理事長が亡くなってから二日しか経ってないのにもう普通に授業するんだと疑問も感じたが学園に向かった。

学園に登校するとほとんどの生徒が休まずに来ていた。それでも全体の一割程の生徒は休んだらしいけど。

朝から生徒の話題は昨日の事件についての事ばかりで持ちきりだった。


ただ、その話題の一つに私の心は酷く傷ついた。その事で、風香は「別に気にしなくていいよ」と気を遣ってくれていた……。


一限目の授業が始まってすぐ校長先生が私の教室に入ってきた。…そして私が呼ばれた。

私を呼んだ相手は初日にいやらしい目付きで第一発見者の私を聴き取りしてきた年配の刑事だった。
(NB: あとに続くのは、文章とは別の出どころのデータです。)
-- pv_equiv track=rewrite | github.com/Sabadeyan/Python | Homework_26.04.2021/Home2.py | tareri_qanak
-- ===== SOURCE A (Python) =====
-- def tareri_qanak(mutqagrvatc_text,mutqagrvats_tar):
--     count=0
--     for tar in mutqagrvatc_text:
--         if tar != mutqagrvats_tar:
--             count+=1
--         else:
--             break
--     return count
-- ===== SOURCE B (Python) =====
-- def tareri_qanak(mutqagrvatc_text, mutqagrvats_tar):
--     # right-to-left fold: acc is the answer for the suffix already seen
--     # (0 at a matching char, otherwise one more than the suffix's answer);
--     # no break, no search primitive.
--     acc = 0
--     for ch in reversed(mutqagrvatc_text):
--         acc = 0 if ch == mutqagrvats_tar else acc + 1
--     return acc
-- ===== Notes on version B (the rewrite author's own statement) =====
-- stated objective: alternative
-- what changed: Replaces the left-to-right counting loop with break by a total right-to-left fold over reversed(text) that maintains the answer for the suffix seen so far (reset to 0 at a match, else +1), with no early exit and no search primitive.
import Mathlib
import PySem

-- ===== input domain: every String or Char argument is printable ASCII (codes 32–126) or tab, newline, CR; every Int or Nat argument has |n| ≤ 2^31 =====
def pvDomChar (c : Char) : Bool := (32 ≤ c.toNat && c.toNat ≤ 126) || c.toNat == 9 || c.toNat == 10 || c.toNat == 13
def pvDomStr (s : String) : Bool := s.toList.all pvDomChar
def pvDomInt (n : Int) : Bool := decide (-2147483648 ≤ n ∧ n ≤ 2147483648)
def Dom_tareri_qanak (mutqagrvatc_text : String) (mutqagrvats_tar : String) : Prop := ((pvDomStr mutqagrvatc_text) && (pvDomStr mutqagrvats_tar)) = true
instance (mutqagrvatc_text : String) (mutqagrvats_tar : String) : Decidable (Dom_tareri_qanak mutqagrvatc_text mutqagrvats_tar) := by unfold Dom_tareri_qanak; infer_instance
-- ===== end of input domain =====

-- B replaces A's left-to-right counting loop with break by a total right-to-left fold over the reversed text (alternative decomposition; same cost).


-- ===== PORT A =====
-- A's loop: walk the characters left to right, counting until one equals the target; 'break' = stop.
def tareriLoopA (tar : String) : List Char → Int → Int
  | [], count => count
  | c :: rest, count =>
      if String.singleton c ≠ tar then tareriLoopA tar rest (count + 1) else count

def tareri_qanak (mutqagrvatc_text : String) (mutqagrvats_tar : String) : Int :=
  tareriLoopA mutqagrvats_tar mutqagrvatc_text.toList 0

-- ===== PORT B =====
-- B: fold over reversed(text); acc is the answer for the suffix already seen
-- (0 at a matching char, otherwise one more than the suffix's answer).
def tareri_qanak_alt (mutqagrvatc_text : String) (mutqagrvats_tar : String) : Int :=
  mutqagrvatc_text.toList.reverse.foldl
    (fun acc c => if String.singleton c = mutqagrvats_tar then 0 else acc + 1) 0

-- ===== PRECONDITION & SPEC =====
def Spec_tareri_qanak (mutqagrvatc_text : String) (mutqagrvats_tar : String) (out : Int) : Prop := out = tareri_qanak_alt mutqagrvatc_text mutqagrvats_tar
instance (mutqagrvatc_text : String) (mutqagrvats_tar : String) (out : Int) : Decidable (Spec_tareri_qanak mutqagrvatc_text mutqagrvats_tar out) := by unfold Spec_tareri_qanak; infer_instance

-- ===== CLAIM (what is proved, stated in full; the proofs are below) =====
def Claim_equal_tareri_qanak : Prop := ∀ (mutqagrvatc_text : String) (mutqagrvats_tar : String), Dom_tareri_qanak mutqagrvatc_text mutqagrvats_tar → Spec_tareri_qanak mutqagrvatc_text mutqagrvats_tar (tareri_qanak mutqagrvatc_text mutqagrvats_tar)

-- ===== LEMMAS AND PROOFS =====

-- B's fold over the reversed list is the foldr of the suffix recurrence.
theorem alt_eq_foldr (tar : String) (l : List Char) :
    l.reverse.foldl (fun acc c => if String.singleton c = tar then 0 else acc + 1) 0
      = l.foldr (fun c acc => if String.singleton c = tar then (0 : Int) else acc + 1) 0 := by
  rw [List.foldl_reverse]

-- A's loop equals count plus the foldr of the suffix recurrence.
theorem loopA_eq_foldr (tar : String) (l : List Char) (count : Int) :
    tareriLoopA tar l count
      = count + l.foldr (fun c acc => if String.singleton c = tar then (0 : Int) else acc + 1) 0 := by
  induction l generalizing count with
  | nil => simp [tareriLoopA]
  | cons c rest ih =>
      by_cases hc : String.singleton c = tar
      · simp [tareriLoopA, hc]
      · simp only [tareriLoopA, if_pos hc, List.foldr_cons, if_neg hc, ih]
        ring

-- ===== VERDICT (by name: the statement is the Claim_ definition above) =====
theorem tareri_qanak_spec : Claim_equal_tareri_qanak := by
  intro text tar _
  show tareri_qanak text tar = tareri_qanak_alt text tar
  unfold tareri_qanak tareri_qanak_alt
  rw [alt_eq_foldr, loopA_eq_foldr, zero_add]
聞かれたのは私と理事長の関係についてだった。勿論、学園の理事長と学園の生徒という関係の事を言っているのではないと理解出来た。体の関係の事を言っているのだろうと。

年配刑事は「援交か、愛人だったのか?」とストレートに聞いてきた。

そのすごくデリカシーのない言葉に私は怒りを感じ「恋人です。結婚の約束もしました」とはっきりと言ってやった。
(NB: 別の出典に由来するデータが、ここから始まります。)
-- pv_equiv track=rewrite | github.com/cyaoxuan/NAPFA-Score-Checker | app.py | get_award
-- ===== SOURCE A (Python) =====
-- def get_award(points):
--     # Bronze Award Requirements: At least an E grade performance in all 6 test items and a total of 6 or more points.
--     # Silver Award Requirements: At least a D grade performance in all 6 test items and a total of 15 or more points.
--     # Gold Award Requirements: At least a C grade performance in all 6 test items and a total of 21 or more points.
--     if sum(points) >= 21 and all(point >= 3 for point in points):
--         return "Gold"
--     elif sum(points) >= 15 and all(point >= 2 for point in points):
--         return "Silver"
--     elif sum(points) >= 6 and all(point >= 1 for point in points):
--         return "Bronze"
--     else:
--         return "-"
-- ===== SOURCE B (Python) =====
-- def get_award(points):
--     total = sum(points)
--     tier_total = (total >= 6) + (total >= 15) + (total >= 21)
--     tier_min = 3
--     for p in points:
--         tier_min = min(tier_min, max(0, min(p, 3)))
--     return ["-", "Bronze", "Silver", "Gold"][min(tier_total, tier_min)]
-- ===== Notes on version B (the rewrite author's own statement) =====
-- stated objective: alternative
-- what changed: B replaces A's chain of per-tier sum/all() tests with an arithmetic formulation: it counts how many sum thresholds are met, clamps the minimum point between 0 and 3, takes the min of the two numeric tier levels and indexes a name table (correct because the tier requirements are nested).
import Mathlib
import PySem

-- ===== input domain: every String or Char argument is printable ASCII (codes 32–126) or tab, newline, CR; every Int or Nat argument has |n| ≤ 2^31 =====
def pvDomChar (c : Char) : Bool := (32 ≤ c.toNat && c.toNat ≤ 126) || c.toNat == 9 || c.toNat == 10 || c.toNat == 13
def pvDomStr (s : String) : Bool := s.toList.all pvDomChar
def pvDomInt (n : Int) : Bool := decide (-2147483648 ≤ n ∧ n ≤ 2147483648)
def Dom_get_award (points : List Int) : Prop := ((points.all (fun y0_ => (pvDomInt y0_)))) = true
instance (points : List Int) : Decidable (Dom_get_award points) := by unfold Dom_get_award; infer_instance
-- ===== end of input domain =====

-- B: an arithmetic tier-level formulation (count of sum thresholds met, clamped minimum point,
-- min of the two indexes a name table) instead of A's per-tier condition chain; same cost.
-- ===== PORT A =====
def get_award (points : List Int) : String :=
  if points.sum ≥ 21 ∧ points.all (fun point => 3 ≤ point) = true then "Gold"
  else if points.sum ≥ 15 ∧ points.all (fun point => 2 ≤ point) = true then "Silver"
  else if points.sum ≥ 6 ∧ points.all (fun point => 1 ≤ point) = true then "Bronze"
  else "-"

-- ===== PORT B =====
def totalTier (total : Int) : Int :=
  (if total ≥ 6 then 1 else 0) + (if total ≥ 15 then 1 else 0) + (if total ≥ 21 then 1 else 0)

def clampMin (points : List Int) : Int :=
  points.foldl (fun tier_min p => min tier_min (max 0 (min p 3))) 3

def get_award_alt (points : List Int) : String :=
  (["-", "Bronze", "Silver", "Gold"] : List String).getD
    (min (totalTier points.sum) (clampMin points)).toNat "-"

-- ===== PRECONDITION & SPEC =====
def Spec_get_award (points : List Int) (out : String) : Prop := out = get_award_alt points
instance (points : List Int) (out : String) : Decidable (Spec_get_award points out) := by unfold Spec_get_award; infer_instance

-- ===== CLAIM (what is proved, stated in full; the proofs are below) =====
def Claim_equal_get_award : Prop := ∀ (points : List Int), Dom_get_award points → Spec_get_award points (get_award points)

-- ===== LEMMAS AND PROOFS =====
lemma le_clampFold (g acc : Int) (t : List Int) :
    g ≤ t.foldl (fun a p => min a (max 0 (min p 3))) acc ↔
      g ≤ acc ∧ ∀ p ∈ t, g ≤ max 0 (min p 3) := by
  induction t generalizing acc with
  | nil => simp
  | cons x t ih =>
      simp only [List.foldl_cons, ih, le_min_iff, List.mem_cons]
      constructor
      · rintro ⟨⟨h1, h2⟩, h3⟩
        exact ⟨h1, fun p hp => by rcases hp with rfl | hp; exact h2; exact h3 p hp⟩
      · rintro ⟨h1, h2⟩
        exact ⟨⟨h1, h2 x (Or.inl rfl)⟩, fun p hp => h2 p (Or.inr hp)⟩

lemma clampMin_nonneg (points : List Int) : 0 ≤ clampMin points := by
  rw [clampMin, le_clampFold]
  exact ⟨by norm_num, fun p _ => le_max_left _ _⟩

lemma foldl_clamp_le_acc (acc : Int) (t : List Int) :
    t.foldl (fun a p => min a (max 0 (min p 3))) acc ≤ acc := by
  induction t generalizing acc with
  | nil => simp
  | cons x t ih => exact le_trans (ih _) (min_le_left _ _)

lemma clampMin_le_three (points : List Int) : clampMin points ≤ 3 :=
  foldl_clamp_le_acc 3 points

lemma clampMin_ge_iff (g : Int) (hg : 1 ≤ g) (hg3 : g ≤ 3) (points : List Int) :
    g ≤ clampMin points ↔ ∀ p ∈ points, g ≤ p := by
  rw [clampMin, le_clampFold]
  constructor
  · rintro ⟨-, h⟩ p hp
    have := h p hp; omega
  · intro h
    exact ⟨hg3, fun p hp => by have := h p hp; omega⟩

-- ===== VERDICT (by name: the statement is the Claim_ definition above) =====
theorem get_award_spec : Claim_equal_get_award := by
  intro points _
  unfold Spec_get_award get_award get_award_alt
  have h0 := clampMin_nonneg points
  have h3 := clampMin_le_three points
  have e3 := clampMin_ge_iff 3 (by norm_num) (by norm_num) points
  have e2 := clampMin_ge_iff 2 (by norm_num) (by norm_num) points
  have e1 := clampMin_ge_iff 1 (by norm_num) (by norm_num) points
  simp only [List.all_eq_true, decide_eq_true_eq, ge_iff_le, ← e1, ← e2, ← e3]
  have htt : totalTier points.sum =
      if 21 ≤ points.sum then 3 else if 15 ≤ points.sum then 2
      else if 6 ≤ points.sum then 1 else 0 := by
    unfold totalTier; split_ifs <;> omega
  rw [htt]
  generalize clampMin points = L at *
  interval_cases L <;> split_ifs <;> first
    | rfl
    | omega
すると年配の刑事はまた気に入らない事を口にしてきた。


「そんな事はないだろ、殺された被害者は四十九歳だ。それに対して君はまだ十六歳だろ、いくらなんでもそれは……理事長から誰かに何か聞かれたらそう言うように言われたんじゃないのか。援交や愛人などと言わない様にと?…別に彼は死んでるからもう本当の事を言ってもいいんだぞ」


私は完全に頭にきた。彼を悪者にしている態度が気に入らない。


「別に彼が四十九歳だろうが関係ありません。私達は愛し合ってましたし、色々と彼は私を満足させてくれました。それに、私は援交や愛人をする程お金に困ってません!この事と彼が殺された理由とがどう関係してるんですか!まさか、刑事さんは私を疑っていらっしゃるのですか?」


「いや、君が理事長を殺したとは思ってないよ」


「じゃあどうしてですか?」


「刑事としては被害者の交友関係を洗っていくのは基本でね。その中の一人に君がいた。

それだけだよ。ただ、結婚していたら話は変わってだろうがね」


ものすごく不愉快な気分だった。どうせ、私が彼と結婚していたら遺産狙いだろうとでも言うつもりなのだろう。
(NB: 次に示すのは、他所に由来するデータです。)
-- pv_equiv track=rewrite | github.com/magartrantit/Python-Cazan-Rares-2024 | Tema3/Pb6.py | dup_unq
-- ===== SOURCE A (Python) =====
-- def dup_unq(l):
--     a = set()
--     b = set()
--
--     for i in l:
--         if i in a:
--             b.add(i)
--             a.discard(i)
--         else:
--             a.add(i)
--     return (len(a), len(b))
-- ===== SOURCE B (Python) =====
-- def dup_unq(l):
--     counts = {}
--     for i in l:
--         counts[i] = counts.get(i, 0) + 1
--     odd = sum(1 for c in counts.values() if c % 2 == 1)
--     dup = sum(1 for c in counts.values() if c >= 2)
--     return (odd, dup)
-- ===== Notes on version B (the rewrite author's own statement) =====
-- stated objective: simpler
-- what changed: Replaced the two-set parity/seen-twice toggling trick by a single frequency dict built in one pass, from which the odd-frequency and duplicate counts are read off in two value scans.
import Mathlib
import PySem

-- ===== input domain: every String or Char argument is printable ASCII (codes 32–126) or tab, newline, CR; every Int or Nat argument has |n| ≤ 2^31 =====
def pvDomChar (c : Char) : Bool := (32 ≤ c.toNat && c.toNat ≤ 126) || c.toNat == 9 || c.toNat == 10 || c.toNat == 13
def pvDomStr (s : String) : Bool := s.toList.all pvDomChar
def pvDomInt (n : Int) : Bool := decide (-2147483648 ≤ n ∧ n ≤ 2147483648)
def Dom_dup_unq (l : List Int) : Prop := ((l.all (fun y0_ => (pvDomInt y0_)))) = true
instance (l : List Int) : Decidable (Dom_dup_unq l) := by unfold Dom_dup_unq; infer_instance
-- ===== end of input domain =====

-- B replaces A's two-set parity/seen-twice toggling by one frequency dict read off in two value scans (simpler; same average cost).

-- ===== PORT A =====
def dup_unq (l : List Int) : Int × Int :=
  let st := l.foldl
    (fun (st : PySem.Set Int × PySem.Set Int) i =>
      if PySem.Set.contains st.1 i then
        (PySem.Set.discard st.1 i, PySem.Set.add st.2 i)
      else
        (PySem.Set.add st.1 i, st.2))
    (PySem.Set.empty, PySem.Set.empty)
  (PySem.Set.len st.1, PySem.Set.len st.2)

-- ===== PORT B =====
def dup_unq_alt (l : List Int) : Int × Int :=
  let counts := l.foldl (fun (d : PySem.Dict Int Int) i => d.insert i (d.getD i 0 + 1)) PySem.Dict.empty
  let odd : Int := ((counts.values.filter (fun c => PySem.Int.mod c 2 == 1)).length : Int)
  let dup : Int := ((counts.values.filter (fun c => 2 ≤ c)).length : Int)
  (odd, dup)

-- ===== PRECONDITION & SPEC =====
def Spec_dup_unq (l : List Int) (out : Int × Int) : Prop := out = dup_unq_alt l
instance (l : List Int) (out : Int × Int) : Decidable (Spec_dup_unq l out) := by unfold Spec_dup_unq; infer_instance

-- ===== CLAIM (what is proved, stated in full; the proofs are below) =====
def Claim_equal_dup_unq : Prop := ∀ (l : List Int), Dom_dup_unq l → Spec_dup_unq l (dup_unq l)

-- ===== LEMMAS AND PROOFS =====

-- Two nodup lists with the same members have the same length.
theorem length_eq_of_nodup_of_mem {α : Type} [DecidableEq α] {s t : List α}
    (hs : s.Nodup) (ht : t.Nodup) (h : ∀ x, x ∈ s ↔ x ∈ t) : s.length = t.length := by
  have := List.Perm.length_eq ((List.perm_ext_iff_of_nodup hs ht).mpr h)
  exact this

-- Invariant of A's loop: after processing l, the first set holds exactly the
-- odd-frequency elements and the second exactly the duplicated ones, both nodup.
theorem dup_unq_loop_inv (l : List Int) :
    let st := l.foldl
      (fun (st : PySem.Set Int × PySem.Set Int) i =>
        if PySem.Set.contains st.1 i then
          (PySem.Set.discard st.1 i, PySem.Set.add st.2 i)
        else
          (PySem.Set.add st.1 i, st.2))
      (PySem.Set.empty, PySem.Set.empty)
    st.1.Nodup ∧ st.2.Nodup ∧ (∀ x, x ∈ st.1 ↔ l.count x % 2 = 1) ∧
      (∀ x, x ∈ st.2 ↔ 2 ≤ l.count x) := by
  induction l using List.reverseRecOn with
  | nil => simp [PySem.Set.empty]
  | append_singleton p i ih =>
    obtain ⟨ha, hb, hma, hmb⟩ := ih
    rw [List.foldl_append]
    set st := p.foldl
      (fun (st : PySem.Set Int × PySem.Set Int) i =>
        if PySem.Set.contains st.1 i then
          (PySem.Set.discard st.1 i, PySem.Set.add st.2 i)
        else
          (PySem.Set.add st.1 i, st.2))
      (PySem.Set.empty, PySem.Set.empty) with hst
    have hcount : ∀ x : Int, (p ++ [i]).count x = p.count x + (if x = i then 1 else 0) := by
      intro x
      by_cases h : x = i
      · subst h; simp
      · have h' : ¬ i = x := fun hh => h hh.symm
        simp [List.count_append, h, h']
    simp only [List.foldl_cons, List.foldl_nil]
    by_cases hmem : i ∈ st.1
    · have hc : PySem.Set.contains st.1 i = true := (PySem.Set.contains_iff _ _).mpr hmem
      simp only [hc, if_true]
      refine ⟨PySem.Set.nodup_discard _ _ ha, PySem.Set.nodup_add _ _ hb, ?_, ?_⟩
      · intro x
        rw [PySem.Set.mem_discard, hma, hcount]
        by_cases h : x = i
        · subst h
          have : p.count x % 2 = 1 := (hma x).mp hmem
          simp [this]
          omega
        · simp [h]
      · intro x
        rw [PySem.Set.mem_add, hmb, hcount]
        by_cases h : x = i
        · subst h
          have : p.count x % 2 = 1 := (hma x).mp hmem
          simp
          exact List.count_pos_iff.mp (by omega)
        · simp [h]
    · have hc : PySem.Set.contains st.1 i = false := by
        rw [Bool.eq_false_iff]
        intro h
        exact hmem ((PySem.Set.contains_iff _ _).mp h)
      simp only [hc, Bool.false_eq_true, if_false]
      refine ⟨PySem.Set.nodup_add _ _ ha, hb, ?_, ?_⟩
      · intro x
        rw [PySem.Set.mem_add, hma, hcount]
        by_cases h : x = i
        · subst h
          have heven : ¬ (p.count x % 2 = 1) := fun h1 => hmem ((hma x).mpr h1)
          simp
          omega
        · simp [h]
      · intro x
        rw [hmb, hcount]
        by_cases h : x = i
        · subst h
          have heven : ¬ (p.count x % 2 = 1) := fun h1 => hmem ((hma x).mpr h1)
          simp
          rw [← List.count_pos_iff]
          omega
        · simp [h]

-- B's value pairs: values of the counter are the per-key counts over the first-occurrence set.
theorem alt_values (l : List Int) :
    (l.foldl (fun (d : PySem.Dict Int Int) i => d.insert i (d.getD i 0 + 1)) PySem.Dict.empty).values
      = (PySem.Set.ofList l).map (fun k => (l.count k : Int)) := by
  rw [PySem.Dict.foldl_insert_getD_add_one_eq_counter]
  have h := PySem.Dict.items_counter (xs := l)
  calc (PySem.Dict.counter l).values
      = (PySem.Dict.counter l).items.map (·.2) := rfl
    _ = ((PySem.Set.ofList l).map (fun k => (k, (l.count k : Int)))).map (·.2) := by rw [h]
    _ = (PySem.Set.ofList l).map (fun k => (l.count k : Int)) := by
        rw [List.map_map]; rfl

theorem filter_map_count (l : List Int) (p : Int → Bool) :
    ((PySem.Set.ofList l).map (fun k => (l.count k : Int))).filter p
      = ((PySem.Set.ofList l).filter (fun k => p (l.count k : Int))).map
          (fun k => (l.count k : Int)) := by
  rw [List.filter_map]
  rfl

-- ===== VERDICT (by name: the statement is the Claim_ definition above) =====
theorem dup_unq_spec : Claim_equal_dup_unq := by
  intro l _
  unfold Spec_dup_unq dup_unq dup_unq_alt
  obtain ⟨ha, hb, hma, hmb⟩ := dup_unq_loop_inv l
  simp only [alt_values, PySem.Set.len, filter_map_count, List.length_map, Prod.mk.injEq]
  constructor
  · congr 1
    apply length_eq_of_nodup_of_mem ha (List.Nodup.filter _ (PySem.Set.nodup_ofList l))
    intro x
    rw [List.mem_filter, PySem.Set.mem_ofList, hma]
    constructor
    · intro h
      have hpos : 0 < l.count x := by
        by_contra hc
        have : l.count x = 0 := by omega
        omega
      refine ⟨List.count_pos_iff.mp hpos, ?_⟩
      simp [PySem.Int.mod, Int.fmod_eq_emod]
      omega
    · rintro ⟨-, h⟩
      simp [PySem.Int.mod, Int.fmod_eq_emod] at h
      omega
  · congr 1
    apply length_eq_of_nodup_of_mem hb (List.Nodup.filter _ (PySem.Set.nodup_ofList l))
    intro x
    rw [List.mem_filter, PySem.Set.mem_ofList, hmb]
    constructor
    · intro h
      have hpos : 0 < l.count x := by omega
      refine ⟨List.count_pos_iff.mp hpos, ?_⟩
      simp
      omega
    · rintro ⟨-, h⟩
      simp at h
      omega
刑事の事情聴取が終わり、午前の授業が終わり昼休みを迎えた頃には私と彼の関係が一部の生徒に広まっていた。

この学園に入学後、私は良くも悪くも目立ちすぎていた。

食事中、三年生の先輩が私に絡んで来た。


「あなたが、水嶋理事長の愛人?理事長も真面目な人だったのに残念だわ。本当はあなたが理事長を誑かしたんじゃないの。それでいて貢がせるだけ貢がせて消えてくれたから内心は死んでくれて良かったと思ってるんじゃないの?」


私は先輩に平手打ちをくらわした。

隣りで食事をしていた風香が私を慌てて止めに入ってくれた。そして、担任の村重先生が慌てて先輩と私の間に入りその場をおさめてくれた。

私は気分が悪いと村重先生に伝え昼休み後帰宅した。


麗奈は腕時計を見る。時計の針は20時50分を指している。麗奈が学園に立ち寄ってから20分が過ぎていた。


ただ、あの三年生が言っていた事も少しは理解出来た。

援交や愛人目的ではなかったが私は彼の事が本当に好きだったのだろうか?

重雄の死体が発見された土曜日は村重先生と約束をしていた日だった。

自分の気持ちを確かめておきたかったから…。でも本当はすでに決めていたのかもしれない。


…彼が死んだのにもかかわらず私は涙も流してない。


…悲しい表情すらおもてにだせない。出来なかった。


そして、私はいつもの大友麗奈を演じ続けた。

頭の片隅に母親の顔がよぎる。

私はハーフ。ロシア人の母と日本人の父の間に産まれた。

父は優しくて物静かな人だが、母は私に対して厳しかった。


ハーフであった私は幼稚園の頃よくいじめられて泣いていた。

父は泣いて帰ると静かに抱きしめてくれたが、母は、いつも泣いて帰ってくる私に厳しかった。


「泣くらいなら、相手より強くなる事を考えなさい!」


母は泣いて帰ってくる私にいつも同じ言葉を言い怒鳴った。

ヒステリックになる母が恐かった私はしばらくすると泣くことをやめた。

私が泣かないと母は機嫌がよく、私と遊んでくれた。

母が遊んでくれるのが嬉しく、普段から強い子を演じ続けた。


…その結果

泣き虫で弱かった私はいなくなった。


「はぁーー」


麗奈は深くため息をついた。彼女の吐く、真っ白な息が凍てついた夜空にかき消されていく。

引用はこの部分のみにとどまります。